Corrado si assicurò che lo zaino fosse chiuso e che nulla di ciò che aveva preparato fosse rimasto sul letto. C'era tutto ciò che poteva servire per una missione suicida: acqua, barrette energetiche rubate a sua madre Cecilia, una torcia, una fune, dei ganci metallici, una giacca impermeabile in caso di temporale dentro il Varco, dei calzini puliti, un coltellino, due mele, mutande extra perché l'igiene è importante, un kit di primo soccorso, un taccuino e il Pilotto donatogli da Galeno.

Si caricò lo zaino sulle spalle e poi uscì di casa.

Salto in sella alla bicicletta di Beatrice e si fiondò giù per la strada in direzione di via del Crocicchio.

La neve scendeva lenta e sottile, dopo una decina di minuti Corrado raggiunse il cancellino di ingresso del giardino di Adriana.

Qualcuno gli venne ad aprire nel buio.

"Hai preso tutto?" chiese Beatrice sottovoce.

"Credo di sì, ho fatto più in fretta che ho potuto" rispose Corrado.

"Ok, allora lascia qui la bicicletta, andremo a piedi".

Corrado obbedì e appoggiò la bicicletta accanto all'auto di Adriana, poi si voltò e vide Beatrice che fissava la facciata della casa con aria triste.

"Tutto bene?" le chiese.

"Dimmi che stiamo facendo la cosa giusta ti prego"

"Credo sia la cosa giusta, ma è anche la più pericolosa"

"Non voglio farla soffrire, non di nuovo".

Corrado non seppe cosa rispondere, Adriana avrebbe sofferto eccome.
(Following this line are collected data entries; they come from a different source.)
-- pv_equiv track=rewrite | github.com/junhokim42/Python_study | Coding_test/02_programmers_Lv2/17.py | solution
-- ===== SOURCE A (Python) =====
-- from collections import Counter
--
-- def solution(k, tangerine):
--     answer = 0
--     cnt = sorted(Counter(tangerine).items(), reverse=True, key=lambda x:x[1])
--     for key, v in cnt:
--         if k <=0:break
--         k -=v
--         answer += 1
--     return answer
-- ===== SOURCE B (Python) =====
-- from collections import Counter
--
-- def solution(k, tangerine):
--     cnt = Counter(tangerine)
--     buckets = Counter(cnt.values())
--     answer = 0
--     f = len(tangerine)
--     while f >= 1:
--         if k <= 0:
--             break
--         c = buckets.get(f, 0)
--         while c > 0 and k > 0:
--             k -= f
--             answer += 1
--             c -= 1
--         f -= 1
--     return answer
-- ===== Notes on version B (the rewrite author's own statement) =====
-- stated objective: alternative
-- what changed: Replaces the O(n log n) sort of counter items by a frequency-of-frequencies table (Counter of counts) scanned from the highest possible frequency downward, taking groups greedily without sorting.
import Mathlib
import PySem

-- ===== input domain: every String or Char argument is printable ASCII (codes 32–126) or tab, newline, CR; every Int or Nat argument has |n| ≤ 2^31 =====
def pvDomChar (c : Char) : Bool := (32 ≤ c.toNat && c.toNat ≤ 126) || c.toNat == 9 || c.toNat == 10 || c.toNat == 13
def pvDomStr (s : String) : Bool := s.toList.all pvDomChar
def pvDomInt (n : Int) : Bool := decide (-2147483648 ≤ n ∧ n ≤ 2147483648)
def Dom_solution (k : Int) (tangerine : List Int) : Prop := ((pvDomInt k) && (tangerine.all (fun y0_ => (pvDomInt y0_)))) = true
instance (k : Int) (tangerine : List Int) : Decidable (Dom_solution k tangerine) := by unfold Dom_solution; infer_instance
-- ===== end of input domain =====

-- B replaces A's sort of the counter items by a frequency-of-frequencies table scanned
-- from the highest possible frequency downward (objective: alternative algorithm, no sort).

-- ===== PORT A =====
-- A's for-loop over the sorted (key, v) pairs with a break on k <= 0.
def solutionLoopA : Int → Int → List (Int × Int) → Int
  | answer, _, [] => answer
  | answer, k, (_, v) :: rest =>
      if k ≤ 0 then answer else solutionLoopA (answer + 1) (k - v) rest

def solution (k : Int) (tangerine : List Int) : Int :=
  solutionLoopA 0 k
    (PySem.List.sorted (PySem.Dict.counter tangerine).items (fun x => x.2) true)

-- ===== PORT B =====
-- B's inner 'while c > 0 and k > 0' loop; c is a count, hence nonnegative, so Nat fuel is exact.
def solutionInnerB (f : Int) : Nat → Int → Int → Int × Int
  | 0, k, answer => (k, answer)
  | c + 1, k, answer =>
      if k ≤ 0 then (k, answer) else solutionInnerB f c (k - f) (answer + 1)

-- B's outer 'while f >= 1' loop, f counting down from len(tangerine).
def solutionOuterB (buckets : PySem.Dict Int Int) : Nat → Int → Int → Int
  | 0, _, answer => answer
  | f + 1, k, answer =>
      if k ≤ 0 then answer
      else
        let p := solutionInnerB ((f : Int) + 1)
                   ((buckets.getD ((f : Int) + 1) 0).toNat) k answer
        solutionOuterB buckets f p.1 p.2

def solution_alt (k : Int) (tangerine : List Int) : Int :=
  solutionOuterB (PySem.Dict.counter (PySem.Dict.counter tangerine).values)
    tangerine.length k 0

-- ===== PRECONDITION & SPEC =====
def Spec_solution (k : Int) (tangerine : List Int) (out : Int) : Prop := out = solution_alt k tangerine
instance (k : Int) (tangerine : List Int) (out : Int) : Decidable (Spec_solution k tangerine out) := by unfold Spec_solution; infer_instance

-- ===== CLAIM (what is proved, stated in full; the proofs are below) =====
def Claim_equal_solution : Prop := ∀ (k : Int) (tangerine : List Int), Dom_solution k tangerine → Spec_solution k tangerine (solution k tangerine)

-- ===== LEMMAS AND PROOFS =====

-- The common greedy loop over a list of group sizes.
def pvGreedy : Int → Int → List Int → Int
  | a, _, [] => a
  | a, k, v :: rest => if k ≤ 0 then a else pvGreedy (a + 1) (k - v) rest

theorem pvGreedy_nonpos (a k : Int) (l : List Int) (h : k ≤ 0) : pvGreedy a k l = a := by
  cases l <;> simp [pvGreedy, h]

theorem loopA_eq_greedy (l : List (Int × Int)) : ∀ a k,
    solutionLoopA a k l = pvGreedy a k (l.map (·.2)) := by
  induction l with
  | nil => intro a k; rfl
  | cons p rest ih =>
      intro a k
      cases p with
      | mk key v =>
        by_cases h : k ≤ 0
        · simp [solutionLoopA, pvGreedy, h]
        · simp [solutionLoopA, pvGreedy, h, ih]

theorem innerB_eq_greedy (v : Int) (c : Nat) : ∀ a k (rest : List Int),
    pvGreedy a k (List.replicate c v ++ rest)
      = pvGreedy (solutionInnerB v c k a).2 (solutionInnerB v c k a).1 rest := by
  induction c with
  | zero => intro a k rest; rfl
  | succ c ih =>
      intro a k rest
      by_cases h : k ≤ 0
      · simp [solutionInnerB, h, pvGreedy_nonpos _ _ _ h,
          List.replicate_succ]
      · simp [solutionInnerB, pvGreedy, h, List.replicate_succ, ih]

-- The descending list of group sizes B's outer loop works through.
def pvBlocks (bk : PySem.Dict Int Int) : Nat → List Int
  | 0 => []
  | f + 1 =>
      List.replicate ((bk.getD ((f : Int) + 1) 0).toNat) ((f : Int) + 1) ++ pvBlocks bk f

theorem outerB_eq_greedy (bk : PySem.Dict Int Int) (f : Nat) : ∀ a k,
    solutionOuterB bk f k a = pvGreedy a k (pvBlocks bk f) := by
  induction f with
  | zero => intro a k; rfl
  | succ f ih =>
      intro a k
      by_cases h : k ≤ 0
      · simp [solutionOuterB, h, pvBlocks, pvGreedy_nonpos _ _ _ h]
      · simp [solutionOuterB, h, pvBlocks, innerB_eq_greedy, ih]

theorem mem_pvBlocks_le (bk : PySem.Dict Int Int) (f : Nat) :
    ∀ x ∈ pvBlocks bk f, x ≤ (f : Int) := by
  induction f with
  | zero => intro x hx; cases hx
  | succ f ih =>
      intro x hx
      rcases List.mem_append.1 hx with h | h
      · rw [List.eq_of_mem_replicate h]; push_cast; omega
      · have := ih x h; push_cast; omega

theorem pvBlocks_pairwise (bk : PySem.Dict Int Int) (f : Nat) :
    (pvBlocks bk f).Pairwise (fun a b => b ≤ a) := by
  induction f with
  | zero => exact List.Pairwise.nil
  | succ f ih =>
      refine List.pairwise_append.2 ⟨?_, ih, ?_⟩
      · simp [List.pairwise_replicate]
      · intro a ha b hb
        rw [List.eq_of_mem_replicate ha]
        have := mem_pvBlocks_le bk f b hb
        omega

theorem count_pvBlocks (values : List Int) (f : Nat) (v : Int) :
    (pvBlocks (PySem.Dict.counter values) f).count v
      = if 1 ≤ v ∧ v ≤ (f : Int) then values.count v else 0 := by
  induction f with
  | zero =>
      rw [if_neg (by push_cast; omega)]
      simp [pvBlocks]
  | succ f ih =>
      simp only [pvBlocks, List.count_append, List.count_replicate, beq_iff_eq, ih,
        PySem.Dict.getD_counter, Int.toNat_natCast]
      by_cases hv : (f : Int) + 1 = v
      · rw [if_pos hv, if_neg (by omega), if_pos (by push_cast; omega), hv]
        omega
      · rw [if_neg hv]
        by_cases h1 : 1 ≤ v ∧ v ≤ (f : Int)
        · rw [if_pos h1, if_pos (by push_cast; omega)]
          omega
        · rw [if_neg h1, if_neg (by push_cast; omega)]

theorem mem_values_counter (tangerine : List Int) (x : Int)
    (hx : x ∈ (PySem.Dict.counter tangerine).values) :
    1 ≤ x ∧ x ≤ (tangerine.length : Int) := by
  have hv : (PySem.Dict.counter tangerine).values
      = (PySem.Set.ofList tangerine).map (fun key => (tangerine.count key : Int)) := by
    simp [PySem.Dict.values, PySem.Dict.items_counter]
  rw [hv] at hx
  rcases List.mem_map.1 hx with ⟨key, hk, rfl⟩
  have hmem : key ∈ tangerine := (PySem.Set.mem_ofList tangerine key).1 hk
  have h1 : 1 ≤ tangerine.count key := List.one_le_count_iff.2 hmem
  have h2 : tangerine.count key ≤ tangerine.length := List.count_le_length
  exact ⟨by exact_mod_cast h1, by exact_mod_cast h2⟩

theorem pvBlocks_perm_values (tangerine : List Int) :
    (pvBlocks (PySem.Dict.counter (PySem.Dict.counter tangerine).values)
        tangerine.length).Perm (PySem.Dict.counter tangerine).values := by
  rw [List.perm_iff_count]
  intro v
  rw [count_pvBlocks]
  split
  · rfl
  · rename_i h
    symm
    rw [List.count_eq_zero]
    intro hm
    exact h (mem_values_counter tangerine v hm)

theorem sortedA_map_eq_blocks (tangerine : List Int) :
    ((PySem.List.sorted (PySem.Dict.counter tangerine).items (fun x => x.2) true).map (·.2))
      = pvBlocks (PySem.Dict.counter (PySem.Dict.counter tangerine).values)
          tangerine.length := by
  refine List.Perm.eq_of_pairwise (le := fun a b : Int => b ≤ a)
    (fun a b _ _ h h' => le_antisymm h' h) ?_ ?_ ?_
  · exact List.Pairwise.map (f := fun x : Int × Int => x.2)
      (S := fun a b : Int => b ≤ a) (fun a b h => h)
      (PySem.List.sorted_pairwise_rev (PySem.Dict.counter tangerine).items (fun x => x.2))
  · exact pvBlocks_pairwise _ _
  · have h1 : ((PySem.List.sorted (PySem.Dict.counter tangerine).items (fun x => x.2) true).map (·.2)).Perm
        ((PySem.Dict.counter tangerine).items.map (·.2)) :=
      (PySem.List.sorted_perm _ _ _).map _
    have h2 : ((PySem.Dict.counter tangerine).items.map (·.2))
        = (PySem.Dict.counter tangerine).values := by
      simp [PySem.Dict.values]
    exact (h1.trans (h2 ▸ List.Perm.refl _)).trans (pvBlocks_perm_values tangerine).symm

-- ===== VERDICT (by name: the statement is the Claim_ definition above) =====
theorem solution_spec : Claim_equal_solution := by
  intro k tangerine _
  unfold Spec_solution solution solution_alt
  rw [loopA_eq_greedy, outerB_eq_greedy, sortedA_map_eq_blocks]
-- pv_equiv track=rewrite | github.com/devuming/al_python | 01.py | solution
-- ===== SOURCE A (Python) =====
-- def solution(n, horizontal):
--     answer = [[0] * n for _ in range(n)]       # 몇번째로 청소되었는지 표기
--     n_sum = sum(range(1, n * n + 1)) # 총합
--
--     step = 1
--     r = 0
--     c = 0
--     answer[r][c] = step
--     step += 1
--
--     while r + 1 < n and c + 1 < n:
--         # 방향으로 한칸 이동
--         if horizontal:
--             c = c + 1
--         else:
--             r = r + 1
--
--         answer[r][c] = step
--         step += 1
--
--         max_n = max(r, c)   # 행과 열의 max
--
--         # 1
--         for m in range(0, max_n):
--             if horizontal :    # h == T : 오른쪽으로 이동
--                 r += 1
--
--             if not horizontal: # h == F : 아래로 이동
--                 c += 1
--
--             answer[r][c] = step
--             step += 1
--
--         # 2
--         for m in range(max_n, 0, -1):
--             if horizontal:      # h == T : 왼쪽으로 이동
--                 c -= 1
--
--             if not horizontal:  # h == F : 위로 이동
--                 r -= 1
--
--             answer[r][c] = step
--             step += 1
--
--         # 방향 변경
--         horizontal = not horizontal
--
--     return answer
-- ===== SOURCE B (Python) =====
-- def solution(n, horizontal):
--     # Closed form: the cell at (r, c) lies in gnomon layer k = max(r, c); layer k
--     # holds steps k*k+1 .. (k+1)**2, walked down-then-left or right-then-up
--     # depending on the layer's alternating direction.
--     def step_at(r, c):
--         k = max(r, c)
--         if k == 0:
--             return 1
--         d = horizontal if k % 2 == 1 else not horizontal
--         if d:
--             idx = r if c == k else 2 * k - c
--         else:
--             idx = c if r == k else 2 * k - r
--         return k * k + 1 + idx
--     return [[step_at(r, c) for c in range(n)] for r in range(n)]
-- ===== Notes on version B (the rewrite author's own statement) =====
-- stated objective: alternative
-- what changed: A simulates a cursor walking the grid cell by cell with a while-loop, two inner for-loops and mutable direction state; B computes each cell's step number directly from a closed form (layer k = max(r,c), alternating layer direction, index within the layer) and builds the grid with one nested comprehension.
import Mathlib
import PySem

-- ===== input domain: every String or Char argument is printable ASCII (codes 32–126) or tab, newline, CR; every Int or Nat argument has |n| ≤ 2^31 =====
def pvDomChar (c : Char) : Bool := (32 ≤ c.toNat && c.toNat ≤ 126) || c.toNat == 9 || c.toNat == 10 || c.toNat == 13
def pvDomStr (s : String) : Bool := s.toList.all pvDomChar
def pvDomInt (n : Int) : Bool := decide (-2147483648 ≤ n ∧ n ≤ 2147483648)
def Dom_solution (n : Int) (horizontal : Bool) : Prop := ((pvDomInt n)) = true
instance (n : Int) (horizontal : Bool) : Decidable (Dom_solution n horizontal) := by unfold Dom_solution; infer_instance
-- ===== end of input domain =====

-- B replaces A's stateful cursor walk by a per-cell closed form (alternative decomposition, same O(n^2) cost).

-- ===== PORT A =====
-- answer[r][c] = v (indices are always in range when A runs without exception)
def pySet2 (g : List (List Int)) (r c v : Int) : List (List Int) :=
  PySem.List.pySetD g r (PySem.List.pySetD (PySem.List.pyGetD g r []) c v)

-- one step of A's first inner for-loop (state: answer, step, r, c)
def innStep1 (h : Bool) (st : List (List Int) × Int × Int × Int) : List (List Int) × Int × Int × Int :=
  match st with
  | (ans, step, r, c) =>
    let r := if h then r + 1 else r
    let c := if !h then c + 1 else c
    (pySet2 ans r c step, step + 1, r, c)

-- one step of A's second inner for-loop
def innStep2 (h : Bool) (st : List (List Int) × Int × Int × Int) : List (List Int) × Int × Int × Int :=
  match st with
  | (ans, step, r, c) =>
    let c := if h then c - 1 else c
    let r := if !h then r - 1 else r
    (pySet2 ans r c step, step + 1, r, c)

-- A's while-loop; the fuel n.toNat only makes the recursion total (the loop runs < n times)
def loopA (fuel : Nat) (n : Int) (ans : List (List Int)) (step r c : Int) (h : Bool) : List (List Int) :=
  match fuel with
  | 0 => ans
  | f + 1 =>
    if r + 1 < n ∧ c + 1 < n then
      let c := if h then c + 1 else c
      let r := if h then r else r + 1
      let ans := pySet2 ans r c step
      let step := step + 1
      let maxn := max r c
      let s2 := (PySem.List.pyRange 0 maxn 1).foldl (fun st _ => innStep1 h st) (ans, step, r, c)
      let s3 := (PySem.List.pyRange maxn 0 (-1)).foldl (fun st _ => innStep2 h st) s2
      loopA f n s3.1 s3.2.1 s3.2.2.1 s3.2.2.2 (!h)
    else ans

def solution (n : Int) (horizontal : Bool) : List (List Int) :=
  let answer := List.replicate n.toNat (List.replicate n.toNat 0)
  let _n_sum := (PySem.List.pyRange 1 (n * n + 1) 1).foldl (· + ·) 0   -- n_sum, unused in A too
  let step : Int := 1
  let answer := pySet2 answer 0 0 step
  let step := step + 1
  loopA n.toNat n answer step 0 0 horizontal

-- ===== PORT B =====
def stepAt (horizontal : Bool) (r c : Int) : Int :=
  let k := max r c
  if k = 0 then 1
  else
    let d := if k % 2 = 1 then horizontal else !horizontal
    let idx := if d then (if c = k then r else 2 * k - c)
               else (if r = k then c else 2 * k - r)
    k * k + 1 + idx

def solution_alt (n : Int) (horizontal : Bool) : List (List Int) :=
  (PySem.List.pyRange 0 n 1).map fun r =>
    (PySem.List.pyRange 0 n 1).map fun c => stepAt horizontal r c

-- ===== PRECONDITION & SPEC =====
-- Pre_ excludes exactly n ≤ 0, where A raises IndexError (answer[0][0] on an empty grid).
def Pre_solution (n : Int) (horizontal : Bool) : Prop := 1 ≤ n
instance (n : Int) (horizontal : Bool) : Decidable (Pre_solution n horizontal) := by unfold Pre_solution; infer_instance
def pvWitness_solution : Int × Bool := (3, true)

def Spec_solution (n : Int) (horizontal : Bool) (out : List (List Int)) : Prop := out = solution_alt n horizontal
instance (n : Int) (horizontal : Bool) (out : List (List Int)) : Decidable (Spec_solution n horizontal out) := by unfold Spec_solution; infer_instance

-- ===== CLAIM (what is proved, stated in full; the proofs are below) =====
def Claim_equal_solution : Prop := ∀ (n : Int) (horizontal : Bool), Dom_solution n horizontal → Pre_solution n horizontal → Spec_solution n horizontal (solution n horizontal)

-- ===== LEMMAS AND PROOFS =====

-- an N×N grid given by a cell function
def gridOf (N : Nat) (f : Nat → Nat → Int) : List (List Int) :=
  (List.range N).map fun r => (List.range N).map fun c => f r c

-- direction of gnomon layer k
def dDir (h : Bool) (k : Int) : Bool := if k % 2 = 1 then h else !h

-- 0-based index of cell (r,c) inside its layer k, for direction d
def lidx (d : Bool) (k r c : Int) : Int :=
  if d then (if c = k then r else 2 * k - c) else (if r = k then c else 2 * k - r)

-- grid state: layers < k complete, first p cells of layer k written
def Pf (h : Bool) (k p : Int) : Nat → Nat → Int := fun r c =>
  if max (r : Int) (c : Int) < k then stepAt h r c
  else if max (r : Int) (c : Int) = k ∧ lidx (dDir h k) k r c < p then stepAt h r c
  else 0

lemma foldl_const {α β : Type} (l : List α) (g : β → β) (s : β) :
    l.foldl (fun st _ => g st) s = g^[l.length] s := by
  induction l generalizing s with
  | nil => rfl
  | cons a l ih => simp [List.foldl_cons, ih, Function.iterate_succ_apply]

lemma innStep1t (ans : List (List Int)) (s r c : Int) :
    innStep1 true (ans, s, r, c) = (pySet2 ans (r + 1) c s, s + 1, r + 1, c) := rfl

lemma innStep1f (ans : List (List Int)) (s r c : Int) :
    innStep1 false (ans, s, r, c) = (pySet2 ans r (c + 1) s, s + 1, r, c + 1) := rfl

lemma innStep2t (ans : List (List Int)) (s r c : Int) :
    innStep2 true (ans, s, r, c) = (pySet2 ans r (c - 1) s, s + 1, r, c - 1) := rfl

lemma innStep2f (ans : List (List Int)) (s r c : Int) :
    innStep2 false (ans, s, r, c) = (pySet2 ans (r - 1) c s, s + 1, r - 1, c) := rfl

lemma set_map_range {α : Type} (N : Nat) (g : Nat → α) (i : Nat) (v : α) :
    ((List.range N).map g).set i v = (List.range N).map (fun j => if j = i then v else g j) := by
  apply List.ext_getElem (by simp)
  intro j hj1 hj2
  simp only [List.length_map, List.length_range] at hj1 hj2
  rw [List.getElem_set]
  simp only [List.getElem_map, List.getElem_range]
  split_ifs with h1 h2 h2
  · rfl
  · exact absurd h1.symm h2
  · exact absurd h2.symm h1
  · rfl

lemma gridOf_congr (N : Nat) (f g : Nat → Nat → Int)
    (h : ∀ r < N, ∀ c < N, f r c = g r c) : gridOf N f = gridOf N g := by
  unfold gridOf
  apply List.map_congr_left
  intro r hr
  apply List.map_congr_left
  intro c hc
  exact h r (List.mem_range.1 hr) c (List.mem_range.1 hc)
Le sarebbe venuto un colpo trovando il letto vuoto in camera di Beatrice l'indomani, sarebbe morta dalla paura sapendo che Beatrice si sarebbe certamente trovata in pericolo, non si sarebbe data pace per giorni, sarebbe impazzita dal dolore e dall'ansia.

E Beatrice lo sapeva bene.

"Adesso dobbiamo andare, Carlo ci aspetta" disse Corrado.

Beatrice annuì, si tirò su il cappuccio della giacca e uscì sulla strada richiudendo piano dietro di sé il cancello di metallo.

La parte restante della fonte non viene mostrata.